Parallelamente anche le possibilità di attuare ed attualizzare dappertutto, concretamente, la logica liberante della legge 6/2004 e dell’amministrazione di sostegno, strumento di civiltà necessario ( anche se inevitabilmente ‘aggiornabile’, integrabile e modificabile sulla base di vent’anni di esperienze diverse ), lieve, modulabile, multiforme e, per sua natura, esso stesso insufficiente e fragile, mai definitorio e definitivo, rischia di corrodersi, affievolirsi ed inaridirsi nella burocratica apparenza della sua applicazione con disapplicazione; eppure questo stesso strumento si rivela spesso indispensabile, con la rete che può realizzare o consacrare, per superare o ridurre, curare assieme le difficoltà di ogni essere umano ‘ridotto’ nelle sue possibilità esistenziali.

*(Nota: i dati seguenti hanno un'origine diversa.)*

-- pv_equiv track=rewrite | github.com/SuzukiDaishi/zukky-voicecore | program/VoiceCore.py | intonation
-- ===== SOURCE A (Python) =====
-- from typing import List, Dict
--
-- def intonation(pitchDic: Dict[int, int], pitchLength: int) -> List[int]:
--     l = []
--     for i in range(0, pitchLength):
--         if i in pitchDic.keys():
--             l.append(pitchDic[i])
--         else:
--             if i > 0:
--                 l.append(l[i - 1])
--             else:
--                 l.append(1)
--     return l
-- ===== SOURCE B (Python) =====
-- def intonation(pitchDic, pitchLength):
--     keys = sorted(k for k in pitchDic if 0 <= k < pitchLength)
--     out = []
--     carry = 1
--     cursor = 0
--     for k in keys:
--         out.extend([carry] * (k - cursor))
--         carry = pitchDic[k]
--         out.append(carry)
--         cursor = k + 1
--     out.extend([carry] * (pitchLength - cursor))
--     return out
-- ===== Notes on version B (the rewrite author's own statement) =====
-- stated objective: alternative
-- what changed: Instead of testing dict membership at every index and reading back the previous list element, B sorts the in-range keys once and fills whole gap segments with the carried value via list repetition.
import Mathlib
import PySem

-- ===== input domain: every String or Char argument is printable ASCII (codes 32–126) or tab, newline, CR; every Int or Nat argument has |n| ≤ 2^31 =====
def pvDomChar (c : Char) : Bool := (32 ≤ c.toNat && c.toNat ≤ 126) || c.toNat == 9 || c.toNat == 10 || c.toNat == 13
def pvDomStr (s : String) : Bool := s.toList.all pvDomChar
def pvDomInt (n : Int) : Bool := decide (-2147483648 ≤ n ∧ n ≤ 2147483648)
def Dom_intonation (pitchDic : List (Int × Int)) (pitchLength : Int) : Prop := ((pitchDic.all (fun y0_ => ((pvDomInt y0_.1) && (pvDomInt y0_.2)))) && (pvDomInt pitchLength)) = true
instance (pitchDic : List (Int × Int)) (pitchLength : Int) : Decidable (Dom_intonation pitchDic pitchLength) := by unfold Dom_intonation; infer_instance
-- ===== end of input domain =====

-- B sorts the in-range keys once and fills whole gap segments with the carried value, instead of
-- testing dict membership at every index and reading back the previous list element (alternative algorithm).

-- ===== PORT A =====
-- A: for i in range(0, pitchLength): append pitchDic[i] if present, else previous element (or 1 at i = 0).
def intonation (pitchDic : List (Int × Int)) (pitchLength : Int) : List Int :=
  let d := PySem.Dict.ofList pitchDic
  (PySem.List.pyRange 0 pitchLength 1).foldl
    (fun l i =>
      match d.get? i with                                   -- if i in pitchDic.keys(): l.append(pitchDic[i])
      | some v => l ++ [v]
      | none =>
        if i > 0 then l ++ [PySem.List.pyGetD l (i - 1) 0]  -- l.append(l[i-1]); index always in range, default unused
        else l ++ [1])                                      -- l.append(1)
    []

-- ===== PORT B =====
-- B (Source B): sort the keys lying in [0, pitchLength); fold over them with state (out, carry, cursor),
-- filling each gap [cursor, k) with the carried value; finally fill the tail up to pitchLength.
def intonation_alt (pitchDic : List (Int × Int)) (pitchLength : Int) : List Int :=
  let d := PySem.Dict.ofList pitchDic
  let keys := PySem.List.sorted (d.keys.filter (fun k => decide (0 ≤ k) && decide (k < pitchLength))) (fun x => x)
  let s := keys.foldl
    (fun (s : List Int × Int × Int) k =>
      (s.1 ++ List.replicate (k - s.2.2).toNat s.2.1 ++ [d.getD k 0], d.getD k 0, k + 1))
      -- out.extend([carry]*(k-cursor)); carry = pitchDic[k] (k is a key, default unused); out.append(carry); cursor = k+1
    ([], 1, 0)
  s.1 ++ List.replicate (pitchLength - s.2.2).toNat s.2.1   -- out.extend([carry]*(pitchLength-cursor))

-- ===== PRECONDITION & SPEC =====
def Spec_intonation (pitchDic : List (Int × Int)) (pitchLength : Int) (out : List Int) : Prop := out = intonation_alt pitchDic pitchLength
instance (pitchDic : List (Int × Int)) (pitchLength : Int) (out : List Int) : Decidable (Spec_intonation pitchDic pitchLength out) := by unfold Spec_intonation; infer_instance

-- ===== CLAIM (what is proved, stated in full; the proofs are below) =====
def Claim_equal_intonation : Prop := ∀ (pitchDic : List (Int × Int)) (pitchLength : Int), Dom_intonation pitchDic pitchLength → Spec_intonation pitchDic pitchLength (intonation pitchDic pitchLength)

-- ===== LEMMAS AND PROOFS =====

-- pvFill d i = the value A's output carries at index i (the key's value if i is a key, else the carried one).
def pvFill (d : PySem.Dict Int Int) : Nat → Int
  | 0 => d.getD 0 1
  | n + 1 => d.getD ((n : Int) + 1) (pvFill d n)

-- pvPrev d c = the carry entering position c (1 before the first position).
def pvPrev (d : PySem.Dict Int Int) : Nat → Int
  | 0 => 1
  | n + 1 => pvFill d n

theorem pvFill_eq_getD (d : PySem.Dict Int Int) (n : Nat) :
    pvFill d n = d.getD (n : Int) (pvPrev d n) := by
  cases n with
  | zero => rfl
  | succ m => simp [pvFill, pvPrev]

-- On a key-free stretch [c, j] the fill is constant, equal to the carry entering c.
theorem pvFill_gap (d : PySem.Dict Int Int) :
    ∀ (j c : Nat), c ≤ j → (∀ t : Nat, c ≤ t → t ≤ j → d.get? (t : Int) = none) →
      pvFill d j = pvPrev d c := by
  intro j
  induction j with
  | zero =>
    intro c hc hn
    have hc0 : c = 0 := Nat.le_zero.mp hc
    subst hc0
    have h := hn 0 (le_refl 0) (le_refl 0)
    simp only [pvFill, pvPrev, Nat.cast_zero] at *
    exact PySem.Dict.getD_of_get?_eq_none d 1 h
  | succ m ih =>
    intro c hc hn
    have hnone : d.get? ((m : Int) + 1) = none := by
      have := hn (m + 1) hc (le_refl _)
      push_cast at this
      exact this
    have hstep : pvFill d (m + 1) = pvFill d m := by
      simp only [pvFill]
      exact PySem.Dict.getD_of_get?_eq_none d _ hnone
    rcases Nat.lt_or_ge m.succ c with hlt | hge
    · -- c = m + 1
      have : c = m + 1 := by omega
      subst this
      simp [pvPrev, hstep]
    · rcases Nat.eq_or_lt_of_le hge with heq | hlt'
      · subst heq; simp [pvPrev, hstep]
      · have hcm : c ≤ m := by omega
        rw [hstep]
        exact ih c hcm (fun t h1 h2 => hn t h1 (Nat.le_succ_of_le h2))

theorem mem_keys_of_get?_eq_some (d : PySem.Dict Int Int) (k v : Int)
    (h : d.get? k = some v) : k ∈ d.keys := by
  by_contra hmem
  rw [(PySem.Dict.get?_eq_none_iff_not_mem_keys d k).mpr hmem] at h
  cases h

-- A's loop over range(0, n) produces exactly the fill values.
theorem loopA (d : PySem.Dict Int Int) (n : Nat) :
    (PySem.List.pyRange 0 (n : Int) 1).foldl
      (fun l i =>
        match d.get? i with
        | some v => l ++ [v]
        | none =>
          if i > 0 then l ++ [PySem.List.pyGetD l (i - 1) 0]
          else l ++ [1])
      []
    = (List.range n).map (pvFill d) := by
  induction n with
  | zero => simp [PySem.List.pyRange_one_eq_nil (le_refl (0 : Int))]
  | succ n ih =>
    have hcast : ((n + 1 : Nat) : Int) = (n : Int) + 1 := by push_cast; ring
    have h0n : (0 : Int) ≤ (n : Int) := Int.natCast_nonneg n
    rw [hcast, PySem.List.pyRange_one_succ_right h0n, List.foldl_append, ih,
        List.range_succ, List.map_append]
    simp only [List.foldl_cons, List.foldl_nil, List.map_cons, List.map_nil]
    cases h : d.get? (n : Int) with
    | some v =>
      have : pvFill d n = v := by
        rw [pvFill_eq_getD]
        exact PySem.Dict.getD_of_get?_eq_some d _ h
      rw [this]
    | none =>
      cases n with
      | zero =>
        simp only [Nat.cast_zero, gt_iff_lt, lt_self_iff_false, if_false]
        have : pvFill d 0 = 1 := PySem.Dict.getD_of_get?_eq_none d 1 (by exact_mod_cast h)
        simp [this]
      | succ m =>
        have hpos : ((m + 1 : Nat) : Int) > 0 := by positivity
        rw [if_pos hpos]
        have hidx : ((m + 1 : Nat) : Int) - 1 = (m : Int) := by push_cast; ring
        rw [hidx, PySem.List.pyGetD_natCast]
        have hlen : m < ((List.range (m + 1)).map (pvFill d)).length := by
          simp
        rw [List.getD_eq_getElem _ _ hlen]
        have : pvFill d (m + 1) = pvFill d m := by
          simp only [pvFill]
          exact PySem.Dict.getD_of_get?_eq_none d _ (by exact_mod_cast h)
        simp [this]

-- B's fold: if the pending keys are exactly d's keys in [cursor, L), strictly increasing, and the
-- carry equals the fill entering the cursor, then the fold plus the tail fill appends the fills of [cursor, L).
theorem loopB (d : PySem.Dict Int Int) (L : Int) :
    ∀ (ks : List Int), ks.Pairwise (· < ·) →
      ∀ (c : Nat) (out : List Int),
        (∀ t : Int, t ∈ ks ↔ t ∈ d.keys ∧ (c : Int) ≤ t ∧ t < L) →
        ((fun s : List Int × Int × Int => s.1 ++ List.replicate (L - s.2.2).toNat s.2.1)
          (ks.foldl
            (fun (s : List Int × Int × Int) k =>
              (s.1 ++ List.replicate (k - s.2.2).toNat s.2.1 ++ [d.getD k 0], d.getD k 0, k + 1))
            (out, pvPrev d c, (c : Int))))
        = out ++ (List.range' c (L.toNat - c)).map (pvFill d) := by
  intro ks
  induction ks with
  | nil =>
    intro _ c out hiff
    simp only [List.foldl_nil]
    congr 1
    have hlen : (L - (c : Int)).toNat = L.toNat - c := by omega
    rw [hlen]
    symm
    rw [List.eq_replicate_iff]
    refine ⟨by simp, ?_⟩
    intro b hb
    obtain ⟨j, hj, rfl⟩ := List.mem_map.mp hb
    obtain ⟨hcj, hjL⟩ := List.mem_range'_1.mp hj
    refine pvFill_gap d j c hcj ?_
    intro t h1 h2
    by_contra hne
    obtain ⟨v, hv⟩ := Option.ne_none_iff_exists'.mp hne
    have htk : (t : Int) ∈ d.keys := mem_keys_of_get?_eq_some d _ v hv
    have : (t : Int) ∈ ([] : List Int) := by
      rw [hiff]
      refine ⟨htk, by exact_mod_cast h1, by omega⟩
    cases this
  | cons k rest ih =>
    intro hp c out hiff
    obtain ⟨hkkeys, hck, hkL⟩ := (hiff k).mp List.mem_cons_self
    have hrest := (List.pairwise_cons.mp hp).1
    have hptail := (List.pairwise_cons.mp hp).2
    have hk0 : (0 : Int) ≤ k := le_trans (Int.natCast_nonneg c) hck
    have hmk : ((k.toNat : Nat) : Int) = k := Int.toNat_of_nonneg hk0
    set m := k.toNat with hm
    have hcm : c ≤ m := by omega
    have hmL : m < L.toNat := by omega
    obtain ⟨v, hv⟩ : ∃ v, d.get? k = some v := by
      have hne : d.get? k ≠ none := by
        rw [Ne, PySem.Dict.get?_eq_none_iff_not_mem_keys]
        intro h; exact h hkkeys
      exact Option.ne_none_iff_exists'.mp hne
    have hgD : d.getD k 0 = v := PySem.Dict.getD_of_get?_eq_some d 0 hv
    have hfillm : pvFill d m = v := by
      rw [pvFill_eq_getD, hmk]
      exact PySem.Dict.getD_of_get?_eq_some d _ hv
    have hcarry : pvPrev d (m + 1) = v := by simp [pvPrev, hfillm]
    have hiff' : ∀ t : Int, t ∈ rest ↔ t ∈ d.keys ∧ ((m + 1 : Nat) : Int) ≤ t ∧ t < L := by
      intro t
      constructor
      · intro ht
        obtain ⟨h1, _, h3⟩ := (hiff t).mp (List.mem_cons_of_mem k ht)
        have := hrest t ht
        exact ⟨h1, by push_cast; omega, h3⟩
      · rintro ⟨h1, h2, h3⟩
        have hkt : k < t := by push_cast at h2; omega
        have : t ∈ k :: rest := (hiff t).mpr ⟨h1, by omega, h3⟩
        rcases List.mem_cons.mp this with heq | hmem
        · omega
        · exact hmem
    simp only [List.foldl_cons]
    have hstate : (out ++ List.replicate (k - (c : Int)).toNat (pvPrev d c) ++ [d.getD k 0],
        d.getD k 0, k + 1)
        = (out ++ List.replicate (m - c) (pvPrev d c) ++ [v], pvPrev d (m + 1), ((m + 1 : Nat) : Int)) := by
      rw [hgD, hcarry]
      have h1 : (k - (c : Int)).toNat = m - c := by omega
      have h2 : ((m + 1 : Nat) : Int) = k + 1 := by push_cast; omega
      rw [h1, h2]
    rw [hstate]
    have hIH := ih hptail (m + 1) (out ++ List.replicate (m - c) (pvPrev d c) ++ [v]) hiff'
    beta_reduce at hIH
    rw [hIH]
    -- now split the target range
    have hgap : ∀ j ∈ List.range' c (m - c), pvFill d j = pvPrev d c := by
      intro j hj
      obtain ⟨hcj, hjm⟩ := List.mem_range'_1.mp hj
      refine pvFill_gap d j c hcj ?_
      intro t h1 h2
      by_contra hne
      obtain ⟨w, hw⟩ := Option.ne_none_iff_exists'.mp hne
      have htk : (t : Int) ∈ d.keys := mem_keys_of_get?_eq_some d _ w hw
      have htm : (t : Int) < k := by omega
      have : (t : Int) ∈ k :: rest := (hiff t).mpr ⟨htk, by exact_mod_cast h1, by omega⟩
      rcases List.mem_cons.mp this with heq | hmem
      · omega
      · have := hrest _ hmem; omega
    have hsplit : List.range' c (L.toNat - c)
        = List.range' c (m - c) ++ m :: List.range' (m + 1) (L.toNat - (m + 1)) := by
      have h1 : L.toNat - c = (m - c) + ((L.toNat - (m + 1)) + 1) := by omega
      rw [h1, ← List.range'_append_1]
      congr 1
      have h2 : c + (m - c) = m := by omega
      rw [h2, List.range'_succ]
    rw [hsplit, List.map_append, List.map_cons]
    have hrepl : (List.range' c (m - c)).map (pvFill d) = List.replicate (m - c) (pvPrev d c) := by
      rw [List.eq_replicate_iff]
      exact ⟨by simp, by intro b hb; obtain ⟨j, hj, rfl⟩ := List.mem_map.mp hb; exact hgap j hj⟩
    rw [hrepl, hfillm]
    simp [List.append_assoc]

-- Port A computes the fill values of range(0, pitchLength).
theorem intonation_eq_fill (pitchDic : List (Int × Int)) (pitchLength : Int) :
    intonation pitchDic pitchLength
      = (List.range pitchLength.toNat).map (pvFill (PySem.Dict.ofList pitchDic)) := by
  unfold intonation
  have hr : PySem.List.pyRange 0 pitchLength 1
      = PySem.List.pyRange 0 ((pitchLength.toNat : Nat) : Int) 1 := by
    by_cases h : 0 ≤ pitchLength
    · rw [Int.toNat_of_nonneg h]
    · have h1 : pitchLength ≤ 0 := by omega
      have h2 : pitchLength.toNat = 0 := by omega
      rw [PySem.List.pyRange_one_eq_nil h1, h2]
      rw [PySem.List.pyRange_one_eq_nil (by simp)]
  rw [hr]
  exact loopA (PySem.Dict.ofList pitchDic) pitchLength.toNat

-- Port B computes the same fill values.
theorem intonation_alt_eq_fill (pitchDic : List (Int × Int)) (pitchLength : Int) :
    intonation_alt pitchDic pitchLength
      = (List.range pitchLength.toNat).map (pvFill (PySem.Dict.ofList pitchDic)) := by
  unfold intonation_alt
  have hnd : ((PySem.Dict.ofList pitchDic).keys.filter
      (fun k => decide (0 ≤ k) && decide (k < pitchLength))).Nodup :=
    List.Nodup.filter _ (PySem.Dict.nodup_keys_ofList pitchDic)
  have hpair : (PySem.List.sorted ((PySem.Dict.ofList pitchDic).keys.filter
      (fun k => decide (0 ≤ k) && decide (k < pitchLength))) (fun x => x)).Pairwise (· < ·) := by
    have h1 := PySem.List.sorted_pairwise ((PySem.Dict.ofList pitchDic).keys.filter
      (fun k => decide (0 ≤ k) && decide (k < pitchLength))) (fun x => x)
    have h2 := ((PySem.List.sorted_perm ((PySem.Dict.ofList pitchDic).keys.filter
      (fun k => decide (0 ≤ k) && decide (k < pitchLength))) (fun x => x) false).symm).nodup hnd
    exact (h1.and h2).imp (fun h => lt_of_le_of_ne h.1 h.2)
  have hiff : ∀ t : Int, t ∈ PySem.List.sorted ((PySem.Dict.ofList pitchDic).keys.filter
      (fun k => decide (0 ≤ k) && decide (k < pitchLength))) (fun x => x)
      ↔ t ∈ (PySem.Dict.ofList pitchDic).keys ∧ (((0 : Nat) : Int) ≤ t ∧ t < pitchLength) := by
    intro t
    rw [PySem.List.mem_sorted, List.mem_filter]
    simp
  have h := loopB (PySem.Dict.ofList pitchDic) pitchLength
    (PySem.List.sorted ((PySem.Dict.ofList pitchDic).keys.filter
      (fun k => decide (0 ≤ k) && decide (k < pitchLength))) (fun x => x))
    hpair 0 [] hiff
  simp only [pvPrev, Nat.cast_zero, Nat.sub_zero] at h
  rw [List.range_eq_range']
  exact h

-- ===== VERDICT (by name: the statement is the Claim_ definition above) =====
theorem intonation_spec : Claim_equal_intonation := by
  intro pitchDic pitchLength _
  show intonation pitchDic pitchLength = intonation_alt pitchDic pitchLength
  rw [intonation_eq_fill, intonation_alt_eq_fill]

Questa latitanza politica si accompagna purtroppo a quella, anche culturale, nell’organizzazione delle attività delle AG, che non sono certo aiutate – anche qui per carenze prevalentemente politiche - a valorizzare e formare adeguatamente l’attività del GT ; e, in particolar modo, quella specifica dei GT cui è affidata la protezione delle persone non autonome. Questione di scelte e, nell’organizzazione concreta dei servizi, della stessa possibilità di scelta.

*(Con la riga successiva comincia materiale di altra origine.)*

-- pv_equiv track=rewrite | github.com/paredessimonati/Cursos | codewars/same.py | comp
-- ===== SOURCE A (Python) =====
-- def comp(a, b):
--     if a is None or b is None:
--         return False
--     if len(a) != len(b):
--         return False
--     for i, number in enumerate(sorted(a, key = abs)):
--         if abs(number) * abs(number) != sorted(b)[i]:
--             return False
--     return True
-- ===== SOURCE B (Python) =====
-- from collections import Counter
--
-- def comp(a, b):
--     if a is None or b is None:
--         return False
--     if len(a) != len(b):
--         return False
--     return Counter(x * x for x in a) == Counter(b)
-- ===== Notes on version B (the rewrite author's own statement) =====
-- stated objective: idiomatic
-- what changed: Replaces the sort-by-abs pairwise indexing loop (which re-sorts b on every iteration) with a single Counter (multiset) comparison of the squares of a against b, eliminating all sorting.
import Mathlib
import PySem

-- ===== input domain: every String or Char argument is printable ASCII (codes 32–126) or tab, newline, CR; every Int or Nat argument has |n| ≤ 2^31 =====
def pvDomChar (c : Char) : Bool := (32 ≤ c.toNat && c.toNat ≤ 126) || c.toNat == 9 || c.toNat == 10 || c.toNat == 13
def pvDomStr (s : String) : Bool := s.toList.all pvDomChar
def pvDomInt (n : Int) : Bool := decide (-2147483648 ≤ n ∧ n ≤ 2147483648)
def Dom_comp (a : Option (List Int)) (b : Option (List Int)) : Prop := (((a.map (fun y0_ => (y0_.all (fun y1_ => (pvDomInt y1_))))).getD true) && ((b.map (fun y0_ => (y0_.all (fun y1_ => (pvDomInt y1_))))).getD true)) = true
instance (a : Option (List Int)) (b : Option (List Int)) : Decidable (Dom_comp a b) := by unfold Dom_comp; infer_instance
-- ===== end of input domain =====

-- B replaces A's sort-by-abs pairwise indexing loop by one Counter (multiset)
-- comparison of the squares of a against b; objective: idiomatic.

-- ===== PORT A =====
-- the 'for i, number in enumerate(sorted(a, key=abs))' loop with its early returns;
-- 'sorted(b)[i]' is recomputed each iteration exactly as in the Python.
def compLoopA (xb : List Int) : List (Int × Int) → Bool
  | [] => true
  | (i, number) :: rest =>
    match PySem.List.pyGet? (PySem.List.sorted xb (fun x => x) false) i with
    | none => false  -- Python IndexError: unreachable under the equal-length guard
    | some v => if |number| * |number| ≠ v then false else compLoopA xb rest

def comp (a : Option (List Int)) (b : Option (List Int)) : Bool :=
  match a, b with
  | none, _ => false
  | _, none => false
  | some xa, some xb =>
    if xa.length ≠ xb.length then false
    else compLoopA xb (PySem.List.enumerate (PySem.List.sorted xa (fun x => |x|) false))

-- ===== PORT B =====
-- Counter(x*x for x in a) == Counter(b): dict equality = same key→count mapping, both ways.
def comp_alt (a : Option (List Int)) (b : Option (List Int)) : Bool :=
  match a, b with
  | none, _ => false
  | _, none => false
  | some xa, some xb =>
    if xa.length ≠ xb.length then false
    else
      let c1 := PySem.Dict.counter (xa.map (fun x => x * x))
      let c2 := PySem.Dict.counter xb
      c1.items.all (fun kv => c2.getD kv.1 0 == kv.2) &&
        c2.items.all (fun kv => c1.getD kv.1 0 == kv.2)

-- ===== PRECONDITION & SPEC =====
def Spec_comp (a : Option (List Int)) (b : Option (List Int)) (out : Bool) : Prop := out = comp_alt a b
instance (a : Option (List Int)) (b : Option (List Int)) (out : Bool) : Decidable (Spec_comp a b out) := by unfold Spec_comp; infer_instance

-- ===== CLAIM (what is proved, stated in full; the proofs are below) =====
def Claim_equal_comp : Prop := ∀ (a : Option (List Int)) (b : Option (List Int)), Dom_comp a b → Spec_comp a b (comp a b)

-- ===== LEMMAS AND PROOFS =====

-- A's loop at start index k checks the squares of l against the suffix of sorted(b) from k.
lemma compLoopA_char (xb : List Int) (l : List Int) (k : Nat)
    (h : k + l.length = (PySem.List.sorted xb (fun x => x) false).length) :
    compLoopA xb (PySem.List.enumerate l (k : Int)) = true ↔
      l.map (fun x => x * x) = (PySem.List.sorted xb (fun x => x) false).drop k := by
  induction l generalizing k with
  | nil =>
    simp only [PySem.List.enumerate_nil, compLoopA, List.map_nil, List.length_nil] at *
    constructor
    · intro _; symm; rw [List.drop_eq_nil_iff]; omega
    · intro _; trivial
  | cons n rest ih =>
    have hk : k < (PySem.List.sorted xb (fun x => x) false).length := by
      simp only [List.length_cons] at h; omega
    rw [PySem.List.enumerate_cons]
    have hget := PySem.List.pyGet?_natCast (xs := PySem.List.sorted xb (fun x => x) false) (n := k)
    rw [compLoopA, hget, List.getElem?_eq_getElem hk]
    simp only
    have hrec : ((k : Int) + 1) = ((k + 1 : Nat) : Int) := by push_cast; ring
    rw [hrec]
    have h' : (k + 1) + rest.length = (PySem.List.sorted xb (fun x => x) false).length := by
      simp only [List.length_cons] at h; omega
    rw [List.drop_eq_getElem_cons hk, List.map_cons]
    by_cases hc : |n| * |n| = (PySem.List.sorted xb (fun x => x) false)[k]
    · have hc' : n * n = (PySem.List.sorted xb (fun x => x) false)[k] := by
        rw [← abs_mul_abs_self]; exact hc
      simp only [hc, ne_eq, not_true_eq_false, ite_false]
      rw [ih (k+1) h', List.cons.injEq]
      exact ⟨fun h2 => ⟨hc', h2⟩, fun hp => hp.2⟩
    · simp only [ne_eq, hc, not_false_eq_true, ite_true]
      constructor
      · intro hf; exact absurd hf (by simp)
      · intro he
        have h1 : n * n = (PySem.List.sorted xb (fun x => x) false)[k] := by
          injection he
        rw [← abs_mul_abs_self] at h1; exact absurd h1 hc

-- B's double-all is multiset equality; the bridge relates it to A's sorted comparison.
lemma comp_alt_char (xa xb : List Int) :
    ((PySem.Dict.counter (xa.map (fun x => x * x))).items.all
        (fun kv => (PySem.Dict.counter xb).getD kv.1 0 == kv.2) &&
      (PySem.Dict.counter xb).items.all
        (fun kv => (PySem.Dict.counter (xa.map (fun x => x * x))).getD kv.1 0 == kv.2)) = true ↔
      (xa.map (fun x => x * x)).Perm xb := by
  rw [List.perm_iff_count]
  simp only [Bool.and_eq_true, List.all_eq_true, PySem.Dict.items_counter, List.mem_map,
    forall_exists_index, and_imp]
  constructor
  · rintro ⟨h1, h2⟩ v
    by_cases hva : v ∈ xa.map (fun x => x * x)
    · have := h1 (v, ((xa.map (fun x => x * x)).count v : Int)) v
        (by rw [PySem.Set.mem_ofList]; exact hva) rfl
      simp only [PySem.Dict.getD_counter, beq_iff_eq, Nat.cast_inj] at this
      omega
    · by_cases hvb : v ∈ xb
      · have := h2 (v, (xb.count v : Int)) v (by rw [PySem.Set.mem_ofList]; exact hvb) rfl
        simp only [PySem.Dict.getD_counter, beq_iff_eq, Nat.cast_inj] at this
        omega
      · rw [List.count_eq_zero.mpr hva, List.count_eq_zero.mpr hvb]
  · intro h
    refine ⟨?_, ?_⟩ <;>
    · rintro kv v hv rfl
      simp only [PySem.Dict.getD_counter, beq_iff_eq, Nat.cast_inj]
      exact (h v).symm ▸ rfl

lemma bridge (xa xb : List Int) :
    (PySem.List.sorted xa (fun x => |x|) false).map (fun x => x * x) =
        PySem.List.sorted xb (fun x => x) false ↔
      (xa.map (fun x => x * x)).Perm xb := by
  constructor
  · intro he
    have h1 : (xa.map (fun x => x * x)).Perm
        ((PySem.List.sorted xa (fun x => |x|) false).map (fun x => x * x)) :=
      ((PySem.List.sorted_perm xa (fun x => |x|) false).map _).symm
    rw [he] at h1
    exact h1.trans (PySem.List.sorted_perm xb (fun x => x) false)
  · intro hp
    have hperm : ((PySem.List.sorted xa (fun x => |x|) false).map (fun x => x * x)).Perm
        (PySem.List.sorted xb (fun x => x) false) :=
      (((PySem.List.sorted_perm xa (fun x => |x|) false).map _).trans hp).trans
        (PySem.List.sorted_perm xb (fun x => x) false).symm
    have pw1 : ((PySem.List.sorted xa (fun x => |x|) false).map (fun x => x * x)).Pairwise
        (fun a b => (a : Int) ≤ b) := by
      have := PySem.List.sorted_pairwise xa (fun x => |x|)
      refine List.Pairwise.map _ ?_ this
      intro a b hab
      calc a * a = |a| * |a| := (abs_mul_abs_self a).symm
        _ ≤ |b| * |b| := mul_self_le_mul_self (abs_nonneg a) hab
        _ = b * b := abs_mul_abs_self b
    have pw2 : (PySem.List.sorted xb (fun x => x) false).Pairwise (fun a b => (a : Int) ≤ b) :=
      PySem.List.sorted_pairwise xb (fun x => x)
    exact PySem.List.eq_of_perm_of_pairwise_le_of_injective (fun x => x)
      (fun _ _ h => h) hperm pw1 pw2

-- ===== VERDICT (by name: the statement is the Claim_ definition above) =====
theorem comp_spec : Claim_equal_comp := by
  intro a b _
  unfold Spec_comp comp comp_alt
  match a, b with
  | none, _ => rfl
  | some xa, none => rfl
  | some xa, some xb =>
    simp only
    by_cases hlen : xa.length = xb.length
    · simp only [hlen, ne_eq, not_true_eq_false, if_false]
      rw [Bool.eq_iff_iff]
      have h0 : (0 : Nat) + (PySem.List.sorted xa (fun x => |x|) false).length
          = (PySem.List.sorted xb (fun x => x) false).length := by
        simp [PySem.List.length_sorted, hlen]
      have := compLoopA_char xb (PySem.List.sorted xa (fun x => |x|) false) 0 h0
      rw [show ((0:Nat):Int) = (0:Int) by norm_num] at this
      rw [this, List.drop_zero, bridge, comp_alt_char]
    · simp [hlen]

Ma bisogna comunque continuare a sperare, contro ogni speranza !
Pieno di voci di speranza, perfino quando descrive una tragedia, è anche il nuovo libro del Paolo Cendon romanziere – “Ombre in cerca di ascolto”- che solo in un episodio ricorre direttamente all’amministrazione di sostegno per ‘ascoltare’ le diversità di persone comunque fragili, protagoniste dei suoi racconti.
Cendon si spoglia delle vesti di grande giurista esistenziale, creativo ed immaginifico, per assumere il ruolo di scrittore ‘semplice’, tenero ed attento nel farsi ispirare dal vissuto ( concreto anche quando di fantasia ) di personaggi quali Marcus o di Claire, ma talora anche di sé stesso, ‘ascoltando ed ascoltandosi’ nella realtà o nella creazione della fantasia .
Un bel libro davvero, che raggiunge talora momenti di vera poesia; così come nelle parole di Geneviève che scende gli scalini del giardino fiorito : “non so i fiori…se preferire quelli che stanno diritti da soli….oppure quelli che si appoggiano a qualcosa…..sceglierei i secondi forse, tentano di farsi perdonare per essere poco autonomi….e ci regalano in questo modo i profumi piu’ dolci”.
In fondo in tutti gli episodi si posa sul prossimo - come dovrebbe avvenire per l’applicazione dell’amministrazione di sostegno ( ma sostanzialmente per la stessa applicazione nel singolo caso della giustizia nel diritto ) – uno sguardo ‘sincero’ : “…uno sguardo che prima di ogni cosa è uno sguardo attento, con il quale l’anima si svuota completamente del proprio contenuto per accogliere in sé l’essere che sta guardando così com’è, in tutta la sua verità. Di un simile sguardo è capace solo colui che sa prestare attenzione” (Tommaso Greco – Curare il mondo con Simone Weil, Ed. Laterza, pg. 39).